During the First World War, Clavin was in Berlin in 1916 to ascertain and check on business avenues.

"I was at the Reichstag and was watching the craftsmen packing up after a day of work. They had been carving some new words onto the building facade, Dem Deutschen Volke." Clavin looks over to Jonathon, "it means Of or To the German People."

Clavin looked over at the window, "Anyway, while I was standing there looking at it, I noted a German corporal not ten paces from me looking at it as well."

He looked down at his hands as he twisted them around each other. In a low tone as if only to himself "If I could have foreseen who he was to become."
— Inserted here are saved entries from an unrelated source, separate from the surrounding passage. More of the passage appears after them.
-- pv_equiv track=rewrite | github.com/DonDubstep/DonDubstep-Course-work-ST | my_package/code_Cyclic.py | encode_loop
-- ===== SOURCE A (Python) =====
-- from copy import copy
--
-- CHUNK_LENGTH = 4
--
-- def chars_to_bin(chars):
--     """
--     Преобразование символов в бинарный формат
--     #ord - преобразование в int
--     #bin - преобразование в 2сс
--     #zfill - заполнение нулями
--     """
--     return ''.join([bin(ord(c))[2:].zfill(8) for c in chars])
--
-- def chunk_iterator(text_bin, chunk_size=CHUNK_LENGTH):
--     """
--     Поблочный вывод бинарных данных
--     """
--     for i in range(len(text_bin)):
--         if not i % chunk_size:
--             yield text_bin[i:i + chunk_size]
--
-- def division(code, g):
--     part = code[:len(g)]
--     for k in range(len(code) - len(g) + 1):
--         part = del_zeros(part)
--         if len(part) < len(g) and (k == (len(code) - len(g))):
--             break
--         if len(part) < len(g):
--             part.append(code[k + len(g)])
--             continue
--         mod = []
--         for i in range(1, len(g)):
--             if part[i] == g[i]:
--                 mod.append(0)
--             else:
--                 mod.append(1)
--         if k != (len(code) - len(g)):
--             mod.append(code[k + len(g)])
--         part = copy(mod)
--     return part
--
-- def encode_loop(source):
--     text_bin = chars_to_bin(source)#получаем из исходных данных, str типа '01011... '
--     result = ''
--
--     for chunk_bin in chunk_iterator(text_bin, 4):#перебираем чанки
--         code = [0 if i=='0' else 1 for i in chunk_bin]#chunk_bin преобразуем в list int типа [0,1,0,0,1 ...]
--         zeros = [0 for i in range(3)]
--         code.extend(zeros)
--         g = [1, 0, 1, 1]
--         mod = division(code, g)
--         while len(mod) < len(g) - 1:
--             mod.insert(0, 0)
--         del code[4:]
--         code.extend(mod)
--         result += ''.join(['0' if i==0 else '1' for i in code])
--     return result
--
-- def del_zeros(lst):
--     for i in range(len(lst)):
--         if lst[i] == 1:
--             return lst[i:]
--     return [0]
-- ===== SOURCE B (Python) =====
-- def encode_loop(source):
--     # Hamming(7,4)/CRC g=x^3+x+1 parity in closed form per nibble, no polynomial-division loop.
--     out = []
--     for ch in source:
--         byte = ord(ch)
--         for nib in (byte >> 4, byte & 0xF):
--             d3 = (nib >> 3) & 1
--             d2 = (nib >> 2) & 1
--             d1 = (nib >> 1) & 1
--             d0 = nib & 1
--             out.append(f"{d3}{d2}{d1}{d0}{d3 ^ d2 ^ d1}{d2 ^ d1 ^ d0}{d3 ^ d2 ^ d0}")
--     return ''.join(out)
-- ===== Notes on version B (the rewrite author's own statement) =====
-- stated objective: simpler
-- what changed: Replaced the iterative polynomial-division loop (division/del_zeros with shifting, padding and list surgery) by a closed-form per-nibble computation: each 4-bit chunk's three CRC parity bits for g=x^3+x+1 are fixed XOR combinations of its data bits, emitted directly.
import Mathlib
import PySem

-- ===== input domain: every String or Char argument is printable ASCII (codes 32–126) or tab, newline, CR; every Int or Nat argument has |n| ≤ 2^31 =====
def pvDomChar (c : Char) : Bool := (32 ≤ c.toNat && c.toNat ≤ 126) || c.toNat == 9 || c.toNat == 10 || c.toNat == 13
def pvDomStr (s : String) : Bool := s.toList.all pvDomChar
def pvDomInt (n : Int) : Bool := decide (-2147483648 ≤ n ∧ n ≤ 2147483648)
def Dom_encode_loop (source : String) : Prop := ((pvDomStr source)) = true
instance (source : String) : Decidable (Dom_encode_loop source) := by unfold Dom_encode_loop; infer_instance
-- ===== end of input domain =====

-- B replaces A's iterative CRC polynomial-division loop by the closed-form XOR parity bits of each 4-bit chunk (objective: simpler).


-- ===== PORT A =====
-- bin(ord(c))[2:].zfill(8)  (toBinChars = format(n,'b') = bin(n)[2:] for n ≥ 0)
def pvZfill8 (l : List Char) : List Char := List.replicate (8 - l.length) '0' ++ l

def pvCharsToBin (cs : List Char) : List Char :=
  (cs.map (fun c => pvZfill8 (PySem.Int.toBinChars (c.toNat : Int)))).flatten

-- chunk_iterator: for i in range(len(text_bin)): if not i % 4: yield text_bin[i:i+4]
-- (the slice indices are nonnegative here, so drop/take is exact for the Python slice)
def pvChunkIter (l : List Char) : List (List Char) :=
  (List.range l.length).filterMap
    (fun i => if i % 4 = 0 then some ((l.drop i).take 4) else none)

def pvDelZeros : List Int → List Int
  | [] => [0]
  | x :: xs => if x = 1 then x :: xs else pvDelZeros xs

-- division's k-loop; every index code[k+len(g)] taken in A's runs is in range, so getD's default is never used
def pvDivisionGo (code g : List Int) : List Int → List Nat → List Int
  | part, [] => part
  | part, k :: rest =>
    let part := pvDelZeros part
    if part.length < g.length ∧ k = code.length - g.length then part
    else if part.length < g.length then
      pvDivisionGo code g (part ++ [code.getD (k + g.length) 0]) rest
    else
      let m := (List.range (g.length - 1)).map
        (fun i => if part.getD (i + 1) 0 = g.getD (i + 1) 0 then (0 : Int) else 1)
      let m := if k ≠ code.length - g.length then m ++ [code.getD (k + g.length) 0] else m
      pvDivisionGo code g m rest

def pvDivision (code g : List Int) : List Int :=
  pvDivisionGo code g (code.take g.length) (List.range (code.length - g.length + 1))

-- while len(mod) < len(g) - 1: mod.insert(0, 0); each pass grows m by one,
-- so the loop runs at most glen - 1 times and the fuel glen is never exhausted: exact.
def pvPadModF (glen : Nat) : Nat → List Int → List Int
  | 0, m => m
  | fuel + 1, m => if m.length < glen - 1 then pvPadModF glen fuel (0 :: m) else m

def pvPadMod (glen : Nat) (m : List Int) : List Int := pvPadModF glen glen m

def pvPerChunk (chunk : List Char) : List Char :=
  let code := chunk.map (fun ch => if ch = '0' then (0 : Int) else 1)
  let code := code ++ (List.range 3).map (fun _ => (0 : Int))
  let g : List Int := [1, 0, 1, 1]
  let m := pvPadMod g.length (pvDivision code g)
  let code := code.take 4 ++ m
  code.map (fun i => if i = 0 then '0' else '1')

def encode_loop (source : String) : String :=
  String.ofList ((pvChunkIter (pvCharsToBin source.toList)).foldl
    (fun acc chunk => acc ++ pvPerChunk chunk) [])

-- ===== PORT B =====
def pvBitChar (n : Nat) : Char := if n = 0 then '0' else '1'

def pvPerNib (nib : Nat) : List Char :=
  let d3 := (nib >>> 3) &&& 1
  let d2 := (nib >>> 2) &&& 1
  let d1 := (nib >>> 1) &&& 1
  let d0 := nib &&& 1
  [pvBitChar d3, pvBitChar d2, pvBitChar d1, pvBitChar d0,
   pvBitChar (d3 ^^^ d2 ^^^ d1), pvBitChar (d2 ^^^ d1 ^^^ d0), pvBitChar (d3 ^^^ d2 ^^^ d0)]

def pvPerCharB (c : Char) : List Char :=
  [c.toNat >>> 4, c.toNat &&& 15].flatMap pvPerNib

def encode_loop_alt (source : String) : String :=
  String.ofList (source.toList.flatMap pvPerCharB)

-- ===== PRECONDITION & SPEC =====
def Spec_encode_loop (source : String) (out : String) : Prop := out = encode_loop_alt source
instance (source : String) (out : String) : Decidable (Spec_encode_loop source out) := by unfold Spec_encode_loop; infer_instance

-- ===== CLAIM (what is proved, stated in full; the proofs are below) =====
def Claim_equal_encode_loop : Prop := ∀ (source : String), Dom_encode_loop source → Spec_encode_loop source (encode_loop source)

-- ===== LEMMAS AND PROOFS =====
def pvBin8 (n : Nat) : List Char := pvZfill8 (PySem.Int.toBinChars (n : Int))

-- per-character agreement of the two pipelines, checked on all 127 Dom-reachable codes
theorem pv_perChar (n : Nat) (h : n < 127) :
    (pvBin8 n).length = 8 ∧
    pvPerChunk ((pvBin8 n).take 4) ++ pvPerChunk ((pvBin8 n).drop 4)
      = [n >>> 4, n &&& 15].flatMap pvPerNib := by
  revert n h; decide

theorem pv_chunkIter_cons (x rest : List Char) (hx : x.length = 4) :
    pvChunkIter (x ++ rest) = x :: pvChunkIter rest := by
  unfold pvChunkIter
  rw [List.length_append, hx, List.range_add, List.filterMap_append, List.filterMap_map]
  have h1 : (List.range 4).filterMap
      (fun i => if i % 4 = 0 then some (((x ++ rest).drop i).take 4) else none)
      = [(x ++ rest).take 4] := by
    simp [List.range_succ]
  rw [h1, List.take_left' hx, List.singleton_append]
  congr 1
  apply List.filterMap_congr
  intro j _
  simp only [Function.comp_apply, Nat.add_mod_left]
  by_cases h : j % 4 = 0
  · simp only [if_pos h]
    congr 2
    rw [← hx, List.drop_append]
    simp
  · simp [h]

theorem pv_main_aux : ∀ cs : List Char, (∀ c ∈ cs, c.toNat < 127) →
    (pvChunkIter (pvCharsToBin cs)).flatMap pvPerChunk = cs.flatMap pvPerCharB := by
  intro cs
  induction cs with
  | nil => intro _; simp [pvCharsToBin, pvChunkIter]
  | cons c cs ih =>
    intro h
    obtain ⟨hlen, heq⟩ := pv_perChar c.toNat (h c (List.mem_cons_self ..))
    have hbin : pvCharsToBin (c :: cs) = pvBin8 c.toNat ++ pvCharsToBin cs := by
      simp [pvCharsToBin, pvBin8]
    have ht : ((pvBin8 c.toNat).take 4).length = 4 := by simp [List.length_take, hlen]
    have hd : ((pvBin8 c.toNat).drop 4).length = 4 := by simp [List.length_drop, hlen]
    rw [hbin, ← List.take_append_drop 4 (pvBin8 c.toNat), List.append_assoc,
        pv_chunkIter_cons _ _ ht, pv_chunkIter_cons _ _ hd]
    simp only [List.flatMap_cons]
    rw [ih (fun d hd' => h d (List.mem_cons_of_mem _ hd')), ← List.append_assoc, heq]
    rfl

theorem pv_main (cs : List Char) (h : ∀ c ∈ cs, c.toNat < 127) :
    (pvChunkIter (pvCharsToBin cs)).foldl (fun acc chunk => acc ++ pvPerChunk chunk) []
      = cs.flatMap pvPerCharB := by
  rw [PySem.List.foldl_append_eq_flatMap, List.nil_append]
  exact pv_main_aux cs h

-- ===== VERDICT (by name: the statement is the Claim_ definition above) =====
theorem encode_loop_spec : Claim_equal_encode_loop := by
  intro source hdom
  unfold Spec_encode_loop encode_loop encode_loop_alt
  congr 1
  apply pv_main
  intro c hc
  have := (List.all_eq_true.mp hdom) c hc
  simp [pvDomChar] at this
  omega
Clavin continued "We struck up a conversation about the new engravings and their meaning to us each. He was vehemently against the representation of these words. He introduced himself to me Adolf Hitler. He was a small man with one of those huge handle bar moustaches that was completely idiotic looking on his smaller frame." Clavin twirled his fingers upward at the edge of mouth.

"He wasn't that impressive."

Clavin paused and walked to the window, looking down onto the darken streets, he continued, "Hindsight what it is, I should have killed that man at that moment. But I didn't and couldn't have known to do so."

A look of boredom washed across Clavin's face "Look at all of those humans down there. That is just a minute fraction of those that I have brought over to be offspring of Cain. So to continue, I left the very young Adolf to his musings and continued upon my way."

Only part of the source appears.